Saved data entries
-- A's state fold characterised
theorem pv_stA (bits : List Int) : ∀ (l : List (List Int)) (a : Int) (acc : List (List Int)),
    l.foldl (fun (st : Int × List (List Int)) f =>
      if f = [0, 0, 0, 0, 0] then (1, st.2)
      else (st.1, st.2 ++ [calculate_power_u bits f])) (a, acc) =
    ((if [0, 0, 0, 0, 0] ∈ l then 1 else a),
     acc ++ (l.filter (fun f => f ≠ [0, 0, 0, 0, 0])).map (calculate_power_u bits)) := by
  intro l
  induction l with
  | nil => intro a acc; simp
  | cons f l ih =>
    intro a acc
    simp only [List.foldl_cons]
    by_cases hz : f = [0, 0, 0, 0, 0]
    · subst hz; rw [if_pos rfl, ih]; simp
    · rw [if_neg hz, ih]
      have hz' : ¬([0, 0, 0, 0, 0] = f) := fun h => hz h.symm
      simp [hz, hz']

-- B's state fold characterised: the table is the Nat XOR-fold of the per-term tables
theorem pv_stB : ∀ (l : List (List Int)) (t : Nat) (c : Bool),
    l.foldl (fun (st : Int × Bool) f =>
      if f = [0, 0, 0, 0, 0] then (st.1, true)
      else
        let ts := (([0xFFFF0000, 0xFF00FF00, 0xF0F0F0F0, 0xCCCCCCCC, 0xAAAAAAAA] : List Int).zip f).foldl
          (fun (ts : Int × Bool) pv => if pv.2 ≠ 0 then (PySem.Int.band ts.1 pv.1, true) else ts)
          ((0xFFFFFFFF : Int), false)
        if ts.2 then (PySem.Int.bxor st.1 ts.1, st.2) else st) ((↑t : Int), c) =
    ((↑((l.filter (fun f => f ≠ [0, 0, 0, 0, 0])).foldl (fun u f => u ^^^ pvTN f) t) : Int),
      c || ([0, 0, 0, 0, 0] ∈ l)) := by
  intro l
  induction l with
  | nil => intro t c; simp
  | cons f l ih =>
    intro t c
    simp only [List.foldl_cons]
    by_cases hz : f = [0, 0, 0, 0, 0]
    · subst hz
      rw [if_pos rfl, ih]
      simp
    · rw [if_neg hz, pv_zip_eq f]
      have hz' : ¬([0, 0, 0, 0, 0] = f) := fun h => hz h.symm
      by_cases hsel : (pvB f 0 || pvB f 1 || pvB f 2 || pvB f 3 || pvB f 4) = true
      · simp only [hsel, if_pos]
        rw [PySem.Int.bxor_natCast, ih]
        have : pvTN f = pvTermT (pvB f 0) (pvB f 1) (pvB f 2) (pvB f 3) (pvB f 4) := by
          unfold pvTN pvTermN; rw [if_pos hsel]
        simp [hz, hz', this]
      · simp only [hsel, if_neg, Bool.false_eq_true, not_false_iff]
        rw [ih]
        have : pvTN f = 0 := by
          unfold pvTN pvTermN; rw [if_neg (by simpa using hsel)]
        simp [hz, hz', this]

-- fold over enumerate ignoring the index = fold over the list
theorem pv_foldl_enumerate_snd {α β : Type} (g : β → α → β) :
    ∀ (xs : List α) (s : Int) (a : β),
      (PySem.List.enumerate xs s).foldl (fun r p => g r p.2) a = xs.foldl g a := by
  intro xs
  induction xs with
  | nil => intro s a; rw [PySem.List.enumerate_nil]; rfl
  | cons x xs ih => intro x a; rw [PySem.List.enumerate_cons]; simp only [List.foldl_cons]; exact ih _ _

-- bit extraction of a Nat as a 0/1 Nat
theorem pv_shift_and_one (m n : Nat) : (m >>> n) &&& 1 = if m.testBit n then 1 else 0 := by
  rcases Nat.testBit m n |>.eq_false_or_eq_true with h | h <;>
    simp [h] <;> simpa [Nat.testBit, Nat.and_comm] using h

-- A's XOR loop over the per-term bits = bit n of the Nat XOR-fold of the term tables
theorem pv_xor_fold (n : Nat) : ∀ (F : List (List Int)) (t : Nat),
    F.foldl (fun r f => PySem.Int.bxor r (pvTbit n f)) (if t.testBit n then 1 else 0) =
      if (F.foldl (fun u f => u ^^^ pvTN f) t).testBit n then 1 else 0 := by
  intro F
  induction F with
  | nil => intro t; rfl
  | cons f F ih =>
    intro t
    simp only [List.foldl_cons]
    have : PySem.Int.bxor (if t.testBit n then 1 else 0) (pvTbit n f) =
        if (t ^^^ pvTN f).testBit n then (1 : Int) else 0 := by
      unfold pvTbit
      rw [Nat.testBit_xor]
      rcases t.testBit n |>.eq_false_or_eq_true with h1 | h1 <;>
        rcases (pvTN f).testBit n |>.eq_false_or_eq_true with h2 | h2 <;>
          simp [h1, h2] <;> decide
    rw [this]
    exact ih (t ^^^ pvTN f)

-- ===== VERDICT (by name: the statement is the Claim_ definition above) =====
theorem get_results_of_AFN_spec : Claim_equal_get_results_of_AFN := by
  intro l _ hpre
  unfold Spec_get_results_of_AFN
  simp only [get_results_of_AFN, get_results_of_AFN_alt]
  rw [PySem.List.foldl_append_singleton_eq_map, PySem.List.foldl_append_singleton_eq_map]
  simp only [List.nil_append]
  rw [show ((0 : Int), false) = ((↑(0 : Nat) : Int), false) by norm_num, pv_stB]
  apply List.map_congr_left
  intro x hx
  rw [PySem.List.mem_pyRange_one] at hx
  lift x to ℕ using hx.1 with n
  have hn : n < 32 := by exact_mod_cast hx.2
  rw [pv_stA (pvXBits ↑n) l 0 []]
  simp only [List.nil_append, Bool.false_or, Int.toNat_natCast]
  rw [pv_foldl_enumerate_snd
        (fun r (tl : List Int) => PySem.Int.bxor r (tl.foldl (fun r y => PySem.Int.band r y) 1)),
      List.foldl_map]
  rw [PySem.List.foldl_congr_mem _ _ (fun r f => PySem.Int.bxor r (pvTbit n f)) 0
        (fun r f hf => by rw [pv_term_val n hn f (hpre f (List.mem_of_mem_filter hf))])]
  set F := l.filter (fun f => f ≠ [0, 0, 0, 0, 0]) with hF
  set N := F.foldl (fun u f => u ^^^ pvTN f) 0 with hN
  have hA : F.foldl (fun r f => PySem.Int.bxor r (pvTbit n f)) 0 =
      if N.testBit n then (1 : Int) else 0 := by
    have := pv_xor_fold n F 0
    simpa using this
  rw [hA]
  by_cases hc : [0, 0, 0, 0, 0] ∈ l
  · simp only [hc, decide_true, if_true]
    rw [show (0xFFFFFFFF : Int) = ((0xFFFFFFFF : Nat) : Int) by norm_num,
        PySem.Int.bxor_natCast]
    rw [Int.shiftRight_natCast, show (1 : Int) = ((1 : Nat) : Int) by norm_num,
        PySem.Int.band_natCast, pv_shift_and_one, Nat.testBit_xor]
    have hones : (0xFFFFFFFF : Nat).testBit n = true := by
      have h32 : (0xFFFFFFFF : Nat) = 2 ^ 32 - 1 := by norm_num
      rw [h32, Nat.testBit_two_pow_sub_one]
      simpa using hn
    rcases N.testBit n |>.eq_false_or_eq_true with h1 | h1 <;> simp [h1, hones] <;> decide
  · simp only [hc, decide_false, Bool.false_eq_true, if_false]
    rw [Int.shiftRight_natCast, show (1 : Int) = ((1 : Nat) : Int) by norm_num,
        PySem.Int.band_natCast, pv_shift_and_one]
    rcases N.testBit n |>.eq_false_or_eq_true with h1 | h1 <;> simp [h1] <;> decide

[ACTION ITEM]: Where a line above includes "using", copy that line.

[OUTPUT FOR THIS TASK]:
          unfold pvTN pvTermN; rw [if_neg (by simpa using hsel)]
    simp [h] <;> simpa [Nat.testBit, Nat.and_comm] using h
  lift x to ℕ using hx.1 with n
    simpa using this
      simpa using hn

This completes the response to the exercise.